Pattern 2: On-Demand Capability Discovery

Instead of cramming usage details into the schema, expose a discover action that returns structured guidance only when needed:

if action == "discover":
    return {
        "CRITICAL_RULES": [
            "Hard constraints the LLM must never violate",
            "Filesystem or permission boundaries", 
            "Token hygiene requirements"
        ],
        "ACTION_SELECTION": {
            "search": {"purpose": "...", "use_when": "..."},
            "export": {"purpose": "...", "use_when": "..."}
        },
        "capabilities": [...],
        "filters": {...}
    }

Simple requests skip discovery entirely. Complex workflows pay the documentation tax once per session.

Pattern 3: Response-Embedded Guidance

External "skills" or system prompts drift out of sync with server behavior. Embed guidance directly in responses, scoped to the data just returned:

response = {"data": results}

if results_contain_sensitive_pattern:
    response["GUIDANCE"] = {
        "note": "Results contain [pattern] requiring special handling",
        "workflow": [
            "Step 1: ...",
            "Step 2: ...",
            "NEVER do X"
        ]
    }
return response

The LLM receives instructions at the moment of decision, tied to specific data. No stale documentation. No wasted tokens when the guidance doesn't apply.

Pattern 4: Default-On Response Filtering

APIs return complete objects. LLMs usually need a subset. Filter and compact responses by default:

# API returns
{"id": "abc123", "created": "2025-01-05T14:32:05.882Z", 
 "author": {"id": "u789", "email": "jdoe@example.com", "displayName": "Doe, John", "avatar": "..."},
 "content": "Hello", "metadata": {...}}

# Server returns (compact=True, default)
{"ts": "2025-01-05T14:32", "from": "jdoe", "content": "Hello"}

# Server returns (compact=False, when IDs needed for follow-up)
{"id": "abc123", "created": "2025-01-05T14:32:05.882Z", "author": {...}, "content": "Hello"}

Design principles:

Strip fields the LLM won't use (avatars, internal IDs, verbose timestamps)
Normalize repeated structures (deduplicate authors into a lookup table)
Offer a full-fidelity mode for workflows that need complete data
Document when to use which mode

Pattern 5: Proactive Warnings

When response data could cause downstream problems, warn explicitly:

if len(results) > 100:
    response["WARNING"] = "Large result set. Consider narrower filters."

if total_chars > 50000:
    response["TOKEN_WARNING"] = f"~{total_chars // 4} tokens. Consider pagination or smaller scope."

if results_written_to_external_filesystem:
    response["NOTE"] = "File written to user's machine. You cannot access it."

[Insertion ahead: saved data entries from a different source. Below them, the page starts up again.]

-- pv_equiv track=rewrite | github.com/MrBrantCode/unitest_baseline | mut_generate/mist_train_taco/taco_6463/solution.py | min_flips_to_beautiful_crayons
-- ===== SOURCE A (Python) =====
-- def min_flips_to_beautiful_crayons(test_cases):
--     results = []
--
--     for s in test_cases:
--         u = []
--         d = []
--         nu = 0
--         nd = 0
--
--         for c in s:
--             if c == 'U':
--                 nu += 1
--                 if nd > 0:
--                     d.append(nd)
--                     nd = 0
--             else:
--                 nd += 1
--                 if nu > 0:
--                     u.append(nu)
--                     nu = 0
--
--         if nu > 0:
--             u.append(nu)
--         elif nd > 0:
--             d.append(nd)
--
--         results.append(min(len(u), len(d)))
--
--     return results
-- ===== SOURCE B (Python) =====
-- def min_flips_to_beautiful_crayons(test_cases):
--     results = []
--     for s in test_cases:
--         t = 0
--         for x, y in zip(s, s[1:]):
--             if (x == 'U') != (y == 'U'):
--                 t += 1
--         results.append((t + 1) // 2 if s else 0)
--     return results
-- ===== Notes on version B (the rewrite author's own statement) =====
-- stated objective: simpler
-- what changed: Instead of maintaining two run-length lists and taking the min of their lengths, B counts adjacent U/non-U transitions t in one pass and returns (t+1)//2 per string (0 for empty), using the fact that U-runs and D-runs alternate so min(#U-runs,#D-runs) = floor(total_runs/2).
import Mathlib
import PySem

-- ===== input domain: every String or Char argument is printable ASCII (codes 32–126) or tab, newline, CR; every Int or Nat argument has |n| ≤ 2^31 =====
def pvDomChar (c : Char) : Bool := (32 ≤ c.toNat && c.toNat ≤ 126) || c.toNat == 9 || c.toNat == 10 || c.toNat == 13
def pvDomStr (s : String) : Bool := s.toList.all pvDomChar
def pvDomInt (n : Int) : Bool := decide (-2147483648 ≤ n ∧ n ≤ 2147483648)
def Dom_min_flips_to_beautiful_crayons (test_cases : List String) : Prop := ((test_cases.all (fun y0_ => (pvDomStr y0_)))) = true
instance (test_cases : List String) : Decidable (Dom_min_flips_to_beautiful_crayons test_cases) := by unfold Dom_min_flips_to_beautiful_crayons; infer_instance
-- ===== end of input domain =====

-- B replaces A's two run-length lists (and min of their lengths) by a single adjacent-transition
-- count t per string, returning (t+1)//2 (0 for the empty string); objective: simpler.

-- ===== PORT A =====
-- the inner 'for c in s' loop of A, state (u, d, nu, nd)
def pvALoop : List Char → List Int → List Int → Int → Int → List Int × List Int × Int × Int
  | [], u, d, nu, nd => (u, d, nu, nd)
  | c :: cs, u, d, nu, nd =>
    if c == 'U' then
      if nd > 0 then pvALoop cs u (d ++ [nd]) (nu + 1) 0
      else pvALoop cs u d (nu + 1) nd
    else
      if nu > 0 then pvALoop cs (u ++ [nu]) d 0 (nd + 1)
      else pvALoop cs u d nu (nd + 1)

-- A's code after the inner loop: close the open run, then min(len(u), len(d))
def pvAFinish (r : List Int × List Int × Int × Int) : Int :=
  let (u, d, nu, nd) := r
  let (u', d') := if nu > 0 then (u ++ [nu], d) else if nd > 0 then (u, d ++ [nd]) else (u, d)
  min (u'.length : Int) (d'.length : Int)

def pvAOne (s : String) : Int := pvAFinish (pvALoop s.toList [] [] 0 0)

def min_flips_to_beautiful_crayons (test_cases : List String) : List Int :=
  test_cases.foldl (fun results s => results ++ [pvAOne s]) []

-- ===== PORT B =====
-- per string: t = number of adjacent pairs with differing (c == 'U') flag; answer (t+1)//2, 0 if empty
def pvBOne (s : String) : Int :=
  let t : Int := (s.toList.zip (s.toList.drop 1)).foldl
    (fun t p => if (p.1 == 'U') != (p.2 == 'U') then t + 1 else t) 0
  if s.toList.isEmpty then 0 else PySem.Int.floordiv (t + 1) 2

def min_flips_to_beautiful_crayons_alt (test_cases : List String) : List Int :=
  test_cases.map pvBOne

-- ===== PRECONDITION & SPEC =====
def Spec_min_flips_to_beautiful_crayons (test_cases : List String) (out : List Int) : Prop := out = min_flips_to_beautiful_crayons_alt test_cases
instance (test_cases : List String) (out : List Int) : Decidable (Spec_min_flips_to_beautiful_crayons test_cases out) := by unfold Spec_min_flips_to_beautiful_crayons; infer_instance

-- ===== CLAIM (what is proved, stated in full; the proofs are below) =====
def Claim_equal_min_flips_to_beautiful_crayons : Prop := ∀ (test_cases : List String), Dom_min_flips_to_beautiful_crayons test_cases → Spec_min_flips_to_beautiful_crayons test_cases (min_flips_to_beautiful_crayons test_cases)

-- ===== LEMMAS AND PROOFS =====

-- number of runs of an open run of flag p followed by the flag list bs
def pvRuns : Option Bool → List Bool → Nat
  | none, [] => 0
  | none, x :: xs => pvRuns (some x) xs
  | some _, [] => 1
  | some p, x :: xs => if x = p then pvRuns (some p) xs else 1 + pvRuns (some x) xs

-- number of adjacent differing pairs in a flag list
def pvTrans : List Bool → Nat
  | [] => 0
  | [_] => 0
  | x :: y :: xs => (if x = y then 0 else 1) + pvTrans (y :: xs)

def pvFlagOf (nu nd : Int) : Option Bool :=
  if 0 < nu then some true else if 0 < nd then some false else none

-- alternation invariant on the completed-run counts relative to the open run's flag
def pvInv : Option Bool → Nat → Nat → Prop
  | none, a, b => a = 0 ∧ b = 0
  | some true, a, b => b = a ∨ b = a + 1
  | some false, a, b => a = b ∨ a = b + 1

lemma pvA_main : ∀ (cs : List Char) (u d : List Int) (nu nd : Int),
    0 ≤ nu → 0 ≤ nd → (0 < nu → nd = 0) → (0 < nd → nu = 0) →
    pvInv (pvFlagOf nu nd) u.length d.length →
    pvAFinish (pvALoop cs u d nu nd) =
      (((u.length + d.length + pvRuns (pvFlagOf nu nd) (cs.map (· == 'U'))) / 2 : Nat) : Int) := by
  intro cs
  induction cs with
  | nil =>
    intro u d nu nd hnu hnd hx1 hx2 hinv
    by_cases h1 : 0 < nu
    · have hf : pvFlagOf nu nd = some true := by unfold pvFlagOf; rw [if_pos (by omega)]
      rw [hf] at hinv; simp only [pvInv] at hinv
      simp only [pvALoop, pvAFinish, hf, List.map_nil, pvRuns]
      rw [if_pos h1]
      simp only [List.length_append, List.length_cons, List.length_nil]
      omega
    · by_cases h2 : 0 < nd
      · have hf : pvFlagOf nu nd = some false := by unfold pvFlagOf; rw [if_neg (by omega), if_pos (by omega)]
        rw [hf] at hinv; simp only [pvInv] at hinv
        simp only [pvALoop, pvAFinish, hf, List.map_nil, pvRuns]
        rw [if_neg (by omega), if_pos h2]
        simp only [List.length_append, List.length_cons, List.length_nil]
        omega
      · have hf : pvFlagOf nu nd = none := by unfold pvFlagOf; rw [if_neg (by omega), if_neg (by omega)]
        rw [hf] at hinv; simp only [pvInv] at hinv
        simp only [pvALoop, pvAFinish, hf, List.map_nil, pvRuns]
        rw [if_neg (by omega), if_neg (by omega)]
        dsimp only
        omega
  | cons c cs ih =>
    intro u d nu nd hnu hnd hx1 hx2 hinv
    simp only [pvALoop, List.map_cons]
    by_cases hc : (c == 'U') = true
    · rw [if_pos hc]
      simp only [hc]
      by_cases hd : nd > 0
      · -- close a D-run, open U
        rw [if_pos hd]
        have hnu0 : nu = 0 := hx2 hd
        have hf : pvFlagOf nu nd = some false := by unfold pvFlagOf; rw [if_neg (by omega), if_pos (by omega)]
        have hf' : pvFlagOf (nu + 1) 0 = some true := by unfold pvFlagOf; rw [if_pos (by omega)]
        rw [hf] at hinv; simp only [pvInv] at hinv
        rw [ih _ _ _ _ (by omega) (by omega) (by omega) (by omega)
          (by rw [hf']; simp only [pvInv, List.length_append, List.length_cons,
              List.length_nil]; omega)]
        rw [hf, hf']
        simp only [pvRuns, List.length_append, List.length_cons, List.length_nil,
          Bool.true_eq_false, if_false]
        omega
      · rw [if_neg hd]
        have hnd0 : nd = 0 := by omega
        have hf' : pvFlagOf (nu + 1) nd = some true := by unfold pvFlagOf; rw [if_pos (by omega)]
        by_cases hu : 0 < nu
        · have hf : pvFlagOf nu nd = some true := by unfold pvFlagOf; rw [if_pos (by omega)]
          rw [hf] at hinv
          rw [ih _ _ _ _ (by omega) (by omega) (by omega) (by omega)
            (by rw [hf']; exact hinv)]
          rw [hf, hf']
          simp [pvRuns]
        · have hf : pvFlagOf nu nd = none := by unfold pvFlagOf; rw [if_neg (by omega), if_neg (by omega)]
          rw [hf] at hinv; simp only [pvInv] at hinv
          rw [ih _ _ _ _ (by omega) (by omega) (by omega) (by omega)
            (by rw [hf']; simp only [pvInv]; omega)]
          rw [hf, hf']
          simp [pvRuns]
    · rw [if_neg (by simpa using hc)]
      have hcf : (c == 'U') = false := by simpa using hc
      simp only [hcf]
      by_cases hu : nu > 0
      · -- close a U-run, open D
        rw [if_pos hu]
        have hnd0 : nd = 0 := hx1 hu
        have hf : pvFlagOf nu nd = some true := by unfold pvFlagOf; rw [if_pos (by omega)]
        have hf' : pvFlagOf 0 (nd + 1) = some false := by unfold pvFlagOf; rw [if_neg (by omega), if_pos (by omega)]
        rw [hf] at hinv; simp only [pvInv] at hinv
        rw [ih _ _ _ _ (by omega) (by omega) (by omega) (by omega)
          (by rw [hf']; simp only [pvInv, List.length_append, List.length_cons,
              List.length_nil]; omega)]
        rw [hf, hf']
        simp only [pvRuns, List.length_append, List.length_cons, List.length_nil,
          Bool.false_eq_true, if_false]
        omega
      · rw [if_neg hu]
        have hnu0 : nu = 0 := by omega
        have hf' : pvFlagOf nu (nd + 1) = some false := by unfold pvFlagOf; rw [if_neg (by omega), if_pos (by omega)]
        by_cases hd : 0 < nd
        · have hf : pvFlagOf nu nd = some false := by unfold pvFlagOf; rw [if_neg (by omega), if_pos (by omega)]
          rw [hf] at hinv
          rw [ih _ _ _ _ (by omega) (by omega) (by omega) (by omega)
            (by rw [hf']; exact hinv)]
          rw [hf, hf']
          simp [pvRuns]
        · have hf : pvFlagOf nu nd = none := by unfold pvFlagOf; rw [if_neg (by omega), if_neg (by omega)]
          rw [hf] at hinv; simp only [pvInv] at hinv
          rw [ih _ _ _ _ (by omega) (by omega) (by omega) (by omega)
            (by rw [hf']; simp only [pvInv]; omega)]
          rw [hf, hf']
          simp [pvRuns]

lemma pvRuns_trans : ∀ (xs : List Bool) (x : Bool),
    pvRuns (some x) xs = 1 + pvTrans (x :: xs) := by
  intro xs
  induction xs with
  | nil => intro x; simp [pvRuns, pvTrans]
  | cons y ys ih =>
    intro x
    simp only [pvRuns, pvTrans]
    by_cases h : y = x
    · subst h; simp [ih y]
    · simp [h, Ne.symm h, ih y]

lemma pvB_zip : ∀ (cs : List Char) (t : Int),
    ((cs.zip (cs.drop 1)).foldl
      (fun t p => if (p.1 == 'U') != (p.2 == 'U') then t + 1 else t) t) =
    t + (pvTrans (cs.map (· == 'U')) : Int) := by
  intro cs
  induction cs with
  | nil => intro t; simp [pvTrans]
  | cons x xs ih =>
    intro t
    cases xs with
    | nil => simp [pvTrans]
    | cons y ys =>
      simp only [List.drop_succ_cons, List.drop_zero, List.zip_cons_cons, List.foldl_cons] at ih ⊢
      rw [ih]
      simp only [List.map_cons, pvTrans]
      by_cases h : (x == 'U') = (y == 'U')
      · simp [h]
      · simp [h]
        omega

lemma pvOne_eq (s : String) : pvAOne s = pvBOne s := by
  unfold pvAOne pvBOne
  rw [pvA_main s.toList [] [] 0 0 le_rfl le_rfl (by omega) (by omega)
    (by simp [pvFlagOf, pvInv])]
  rw [pvB_zip]
  cases hs : s.toList with
  | nil => simp [pvFlagOf, pvRuns]
  | cons x xs =>
    have hflag : pvFlagOf 0 0 = none := by simp [pvFlagOf]
    rw [hflag]
    simp only [List.isEmpty_cons, Bool.false_eq_true, if_false, List.map_cons, pvRuns,
      List.length_nil]
    rw [pvRuns_trans]
    rw [PySem.Int.floordiv_eq_ediv_of_pos (by norm_num)]
    omega

lemma pvFoldl_append (l : List String) (acc : List Int) :
    l.foldl (fun results s => results ++ [pvAOne s]) acc = acc ++ l.map pvAOne := by
  induction l generalizing acc with
  | nil => simp
  | cons x xs ih => simp [List.foldl, ih]

-- ===== VERDICT (by name: the statement is the Claim_ definition above) =====
theorem min_flips_to_beautiful_crayons_spec : Claim_equal_min_flips_to_beautiful_crayons := by
  intro tcs _
  unfold Spec_min_flips_to_beautiful_crayons min_flips_to_beautiful_crayons
    min_flips_to_beautiful_crayons_alt
  rw [pvFoldl_append]
  simp [List.map_congr_left fun s _ => pvOne_eq s]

This steers the LLM toward self-correction before problems manifest.

Implementation Checklist

A context-efficient MCP server:

[ ] Single gateway tool with action dispatch (or minimal tool count with clear separation)
[ ] discover action for on-demand capability documentation
[ ] Response-embedded guidance, scoped to returned data
[ ] Compact output by default; full fidelity opt-in
[ ] Proactive warnings for large responses, permission boundaries, token hazards
[ ] Default limits on unbounded operations (pagination, result caps)

Appendix: Embedded Skill Template

For MCP authors who want to provide skill-like guidance to consuming LLMs, structure your discover response (or documentation) like this:

## Critical Rules
- [Hard constraints - filesystem boundaries, token limits, permission scope]

## Action Selection
| Action | Returns | Use When |
|--------|---------|----------|
| list | Collection summary | Need to browse/select |
| get | Single item detail | Have specific ID |
| search | Filtered results | Need subset matching criteria |
| export | File path (external) | User wants local copy |

## Parameter Reference  
| Param | Default | Notes |
|-------|---------|-------|
| compact | true | false when IDs needed for follow-up calls |
| limit | 50 | Cap results; use pagination for more |

## Common Workflows
**[Workflow name]**: step 1 → step 2 → completion criteria

## Output Modes
- compact (default): [what's included], use for [scenarios]
- full: [what's added], use for [scenarios]

This gives LLMs enough information to use the tool correctly without external prompts that drift from actual behavior.